In 1931, monitoring the Coal War in Harlan County, with Mary Heaton Vorse and Malcolm Cowley he was run out of Kentucky by nightriders.[5]

In 1932, Wilson pledged his support to the Communist Party USA's candidate for President, William Z. Foster, signing a manifesto in support of CPUSA policies; however, Wilson did not identify personally as a communist.[6] In his book To the Finland Station (1940), Wilson studied the course of European socialism, from the 1824 discovery by Jules Michelet of the ideas of Vico to the 1917 arrival of Vladimir Lenin at the Finland Station of Saint Petersburg to lead the Bolsheviks in the Russian Revolution.

In an essay on the work of horror writer H. P. Lovecraft, "Tales of the Marvellous and the Ridiculous" (New Yorker, November 1945; later collected in Classics and Commercials), Wilson condemned Lovecraft's tales as "hackwork".[7] Wilson is also well known for his heavy criticism of J. R. R. Tolkien's work The Lord of the Rings, which he referred to as "juvenile trash", saying "Dr. Tolkien has little skill at narrative and no instinct for literary form."[8] He had earlier dismissed the work of W. Somerset Maugham in vehement terms (without, as he later boasted, having troubled to read the novels generally regarded as Maugham's finest, Of Human Bondage, Cakes and Ale and The Razor's Edge).[9]

In 1964, Wilson was awarded The Edward MacDowell Medal by The MacDowell Colony for outstanding contributions to American culture. [10]

Wilson lobbied for the creation of a series of classic U.S. literature similar to France's Bibliothèque de la Pléiade. In 1982, ten years after his death, The Library of America series was launched.[11] Wilson's writing was included in the Library of America in two volumes published in 2007.[12]

Peers and relationships edit

Wilson's critical works helped foster public appreciation for several novelists: Ernest Hemingway, John Dos Passos, William Faulkner, F. Scott Fitzgerald, and Vladimir Nabokov. He was instrumental in establishing the modern evaluation of the works of Dickens and Kipling.[13] Wilson was a friend of the novelist and playwright Susan Glaspell as well as the philosopher Isaiah Berlin.[14]

He attended Princeton with Fitzgerald, a year-and-a-half his junior. In 1936 in the "Crack-Up" essays, Fitzgerald referred to Wilson as his "intellectual conscience ... [f]or twenty years".[15] After Fitzgerald's early death (at the age of 44) from a heart attack in December 1940, Wilson edited two books by Fitzgerald (The Last Tycoon and The Crack-Up) for posthumous publication, donating his editorial services to help Fitzgerald's family. Wilson was also a friend of Nabokov, with whom he corresponded extensively and whose writing he introduced to Western audiences. However, their friendship was marred by Wilson's cool reaction to Nabokov's Lolita and irretrievably damaged by Wilson's public criticism of what he considered Nabokov's eccentric translation of Pushkin's Eugene Onegin.

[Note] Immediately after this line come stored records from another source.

-- pv_equiv track=rewrite | github.com/paiml/depyler | examples/marco_polo_cli/marco_polo_simple.py | play_simple_round
-- ===== SOURCE A (Python) =====
-- def play_simple_round(target: int, max_attempts: int) -> int:
--     """Simulate a round with fixed guesses."""
--     attempts = 0
--     guess = 50  # Start with middle guess
--
--     while attempts < max_attempts:
--         attempts = attempts + 1
--
--         if guess == target:
--             return attempts
--         elif guess < target:
--             guess = guess + 10
--         else:
--             guess = guess - 5
--
--     return attempts
-- ===== SOURCE B (Python) =====
-- def play_simple_round(target: int, max_attempts: int) -> int:
--     """Closed form: the guess walk from 50 (+10 below target, -5 above) hits
--     target at a computable attempt, or never (target not a multiple of 5)."""
--     if target == 50:
--         hit = 1
--     elif target > 50:
--         if target % 10 == 0:
--             hit = (target - 50) // 10 + 1
--         elif target % 5 == 0:
--             hit = (target - 45) // 10 + 2
--         else:
--             hit = None
--     elif target % 5 == 0:
--         hit = (50 - target) // 5 + 1
--     else:
--         hit = None
--     if hit is not None and hit <= max_attempts:
--         return hit
--     return max(max_attempts, 0)
-- ===== Notes on version B (the rewrite author's own statement) =====
-- stated objective: faster
-- what changed: Replaced the per-attempt simulation loop by a closed-form computation of the attempt at which the deterministic guess walk from 50 hits the target (or never, when the target is not a multiple of 5), clipped by max_attempts.
import Mathlib
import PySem

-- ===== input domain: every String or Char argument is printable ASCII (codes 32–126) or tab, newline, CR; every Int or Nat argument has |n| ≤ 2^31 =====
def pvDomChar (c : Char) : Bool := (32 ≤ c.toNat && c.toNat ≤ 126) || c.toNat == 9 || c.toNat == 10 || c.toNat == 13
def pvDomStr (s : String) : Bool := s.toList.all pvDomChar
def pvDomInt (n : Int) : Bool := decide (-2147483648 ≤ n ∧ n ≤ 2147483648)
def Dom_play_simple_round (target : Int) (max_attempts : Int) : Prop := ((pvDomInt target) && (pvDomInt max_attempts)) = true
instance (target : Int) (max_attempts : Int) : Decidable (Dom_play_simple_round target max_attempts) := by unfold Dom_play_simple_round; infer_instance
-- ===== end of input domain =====

-- B replaces A's per-attempt simulation loop by an O(1) closed form of the hit time; faster (asymptotic).

-- ===== PORT A =====
-- the while loop; fuel = number of remaining iterations allowed by `attempts < max_attempts`
def playAux (target : Int) (fuel : Nat) (attempts : Int) (guess : Int) : Int :=
  match fuel with
  | 0 => attempts
  | Nat.succ n =>
    let attempts := attempts + 1
    if guess = target then attempts
    else if guess < target then playAux target n attempts (guess + 10)
    else playAux target n attempts (guess - 5)

def play_simple_round (target : Int) (max_attempts : Int) : Int :=
  playAux target max_attempts.toNat 0 50

-- ===== PORT B =====
-- Source B: `hit` is None or the closed-form hit attempt; return hit when it exists and
-- hit <= max_attempts, else max(max_attempts, 0)
def play_simple_round_alt (target : Int) (max_attempts : Int) : Int :=
  let hit : Option Int :=
    if target = 50 then some 1
    else if target > 50 then
      if PySem.Int.mod target 10 = 0 then some (PySem.Int.floordiv (target - 50) 10 + 1)
      else if PySem.Int.mod target 5 = 0 then some (PySem.Int.floordiv (target - 45) 10 + 2)
      else none
    else if PySem.Int.mod target 5 = 0 then some (PySem.Int.floordiv (50 - target) 5 + 1)
    else none
  hit.elim (max max_attempts 0) (fun h => if h ≤ max_attempts then h else max max_attempts 0)

-- ===== PRECONDITION & SPEC =====
def Spec_play_simple_round (target : Int) (max_attempts : Int) (out : Int) : Prop := out = play_simple_round_alt target max_attempts
instance (target : Int) (max_attempts : Int) (out : Int) : Decidable (Spec_play_simple_round target max_attempts out) := by unfold Spec_play_simple_round; infer_instance

-- ===== CLAIM (what is proved, stated in full; the proofs are below) =====
def Claim_equal_play_simple_round : Prop := ∀ (target : Int) (max_attempts : Int), Dom_play_simple_round target max_attempts → Spec_play_simple_round target max_attempts (play_simple_round target max_attempts)

-- ===== LEMMAS AND PROOFS =====

-- hit time of the walk from guess g (1-based attempt count), meaningful when 5 ∣ g and 5 ∣ target
def hitTime (target : Int) (g : Int) : Int :=
  if g = target then 1
  else if g < target then
    if (target - g) % 10 = 0 then (target - g) / 10 + 1 else (target - g + 5) / 10 + 2
  else (g - target) / 5 + 1

lemma hitTime_pos (target g : Int) (h5t : (5:Int) ∣ target) (h5g : (5:Int) ∣ g) :
    1 ≤ hitTime target g := by
  unfold hitTime; split_ifs <;> omega

lemma hitTime_rec_lt (target g : Int) (h5t : (5:Int) ∣ target) (h5g : (5:Int) ∣ g)
    (hlt : g < target) : hitTime target g = hitTime target (g + 10) + 1 := by
  unfold hitTime; split_ifs <;> omega

lemma hitTime_rec_gt (target g : Int) (h5t : (5:Int) ∣ target) (h5g : (5:Int) ∣ g)
    (hgt : target < g) : hitTime target g = hitTime target (g - 5) + 1 := by
  unfold hitTime; split_ifs <;> omega

-- when 5 ∤ target the walk from a multiple of 5 never hits
lemma playAux_never (target : Int) (h5t : ¬ (5:Int) ∣ target) :
    ∀ (n : Nat) (a g : Int), (5:Int) ∣ g → playAux target n a g = a + n := by
  intro n
  induction n with
  | zero => intro a g _; simp [playAux]
  | succ n ih =>
    intro a g h5g
    have hne : g ≠ target := by rintro rfl; exact h5t h5g
    by_cases hlt : g < target
    · simp only [playAux, hne, hlt, if_true, if_false]
      rw [ih (a + 1) (g + 10) (by omega)]; omega
    · simp only [playAux, hne, hlt, if_false]
      rw [ih (a + 1) (g - 5) (by omega)]; omega

-- when 5 ∣ target the walk hits at attempt hitTime, capped by the remaining fuel
lemma playAux_hit (target : Int) (h5t : (5:Int) ∣ target) :
    ∀ (n : Nat) (a g : Int), (5:Int) ∣ g →
      playAux target n a g =
        if hitTime target g ≤ (n : Int) then a + hitTime target g else a + n := by
  intro n
  induction n with
  | zero =>
    intro a g h5g
    have := hitTime_pos target g h5t h5g
    simp [playAux]; omega
  | succ n ih =>
    intro a g h5g
    by_cases heq : g = target
    · subst heq
      have h1 : hitTime g g = 1 := by unfold hitTime; simp
      simp [playAux, h1]
    · by_cases hlt : g < target
      · have h5g' : (5:Int) ∣ (g + 10) := by omega
        have hrec := hitTime_rec_lt target g h5t h5g hlt
        have hp := hitTime_pos target (g + 10) h5t h5g'
        simp only [playAux, heq, hlt, if_true, if_false]
        rw [ih (a + 1) (g + 10) h5g', hrec]
        split_ifs <;> omega
      · have hgt : target < g := by omega
        have h5g' : (5:Int) ∣ (g - 5) := by omega
        have hrec := hitTime_rec_gt target g h5t h5g hgt
        have hp := hitTime_pos target (g - 5) h5t h5g'
        simp only [playAux, heq, hlt, if_false]
        rw [ih (a + 1) (g - 5) h5g', hrec]
        split_ifs <;> omega

-- ===== VERDICT (by name: the statement is the Claim_ definition above) =====
theorem play_simple_round_spec : Claim_equal_play_simple_round := by
  intro target m _
  unfold Spec_play_simple_round play_simple_round play_simple_round_alt
  have hmod10 : PySem.Int.mod target 10 = target % 10 :=
    PySem.Int.mod_eq_emod_of_pos (by norm_num)
  have hmod5 : PySem.Int.mod target 5 = target % 5 :=
    PySem.Int.mod_eq_emod_of_pos (by norm_num)
  by_cases h5t : (5:Int) ∣ target
  · rw [playAux_hit target h5t m.toNat 0 50 (by norm_num)]
    have hp := hitTime_pos target 50 h5t (by norm_num)
    by_cases heq : target = 50
    · subst heq
      have h1 : hitTime 50 50 = 1 := by unfold hitTime; simp
      simp [h1]
    · by_cases hgt : target > 50
      · by_cases h10 : target % 10 = 0
        · have hv : hitTime target 50 = PySem.Int.floordiv (target - 50) 10 + 1 := by
            rw [PySem.Int.floordiv_eq_ediv_of_pos (by norm_num)]
            unfold hitTime
            rw [if_neg (by omega), if_pos (by omega), if_pos (by omega)]
          have hfd : PySem.Int.floordiv (target - 50) 10 = (target - 50) / 10 :=
            PySem.Int.floordiv_eq_ediv_of_pos (by norm_num)
          simp [heq, hgt, h10, ← hv]
          split_ifs <;> omega
        · have h5 : target % 5 = 0 := by omega
          have hv : hitTime target 50 = PySem.Int.floordiv (target - 45) 10 + 2 := by
            rw [PySem.Int.floordiv_eq_ediv_of_pos (by norm_num)]
            unfold hitTime
            rw [if_neg (by omega), if_pos (by omega), if_neg (by omega)]
            omega
          have hfd : PySem.Int.floordiv (target - 45) 10 = (target - 45) / 10 :=
            PySem.Int.floordiv_eq_ediv_of_pos (by norm_num)
          simp [heq, hgt, hmod10, h10, h5, ← hv]
          split_ifs <;> omega
      · have h5 : target % 5 = 0 := by omega
        have hv : hitTime target 50 = PySem.Int.floordiv (50 - target) 5 + 1 := by
          rw [PySem.Int.floordiv_eq_ediv_of_pos (by norm_num)]
          unfold hitTime
          rw [if_neg (by omega), if_neg (by omega)]
        have hfd : PySem.Int.floordiv (50 - target) 5 = (50 - target) / 5 :=
          PySem.Int.floordiv_eq_ediv_of_pos (by norm_num)
        simp [heq, hgt, h5, ← hv]
        split_ifs <;> omega
  · rw [playAux_never target h5t m.toNat 0 50 (by norm_num)]
    have hne : target ≠ 50 := by rintro rfl; exact h5t (by norm_num)
    have h10 : target % 10 ≠ 0 := by omega
    have h5 : target % 5 ≠ 0 := by omega
    simp [hne, h10, h5]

Wilson had multiple marriages and affairs.

  • His first wife was Mary Blair, who had been in Eugene O'Neill's theatrical company. Their daughter, Rosalind Baker Wilson, was born on September 19, 1923.
  • His second wife was Margaret Canby. After her death in a freak accident two years after their marriage, Wilson wrote a long eulogy to her and said later that he felt guilt over having neglected her. Wilson, despondent over Canby's death, moved to a rundown townhouse at 314 East 53rd Street in Manhattan for several years.[16][17]
  • From 1938 to 1946, he was married to Mary McCarthy, who like Wilson was well known as a literary critic. She enormously admired Wilson's breadth and depth of intellect, and they collaborated on numerous works. In an article in The New Yorker, Louis Menand wrote, "The marriage to McCarthy was a mistake that neither side wanted to be first to admit. When they fought, he would retreat into his study and lock the door; she would set piles of paper on fire and try to push them under it."[18] This marriage resulted in the birth of their son, Reuel Wilson (born December 25, 1938).[19]
  • His fourth wife was Elena Mumm Thornton.[19] Their daughter, Helen Miranda Wilson, was born February 19, 1948.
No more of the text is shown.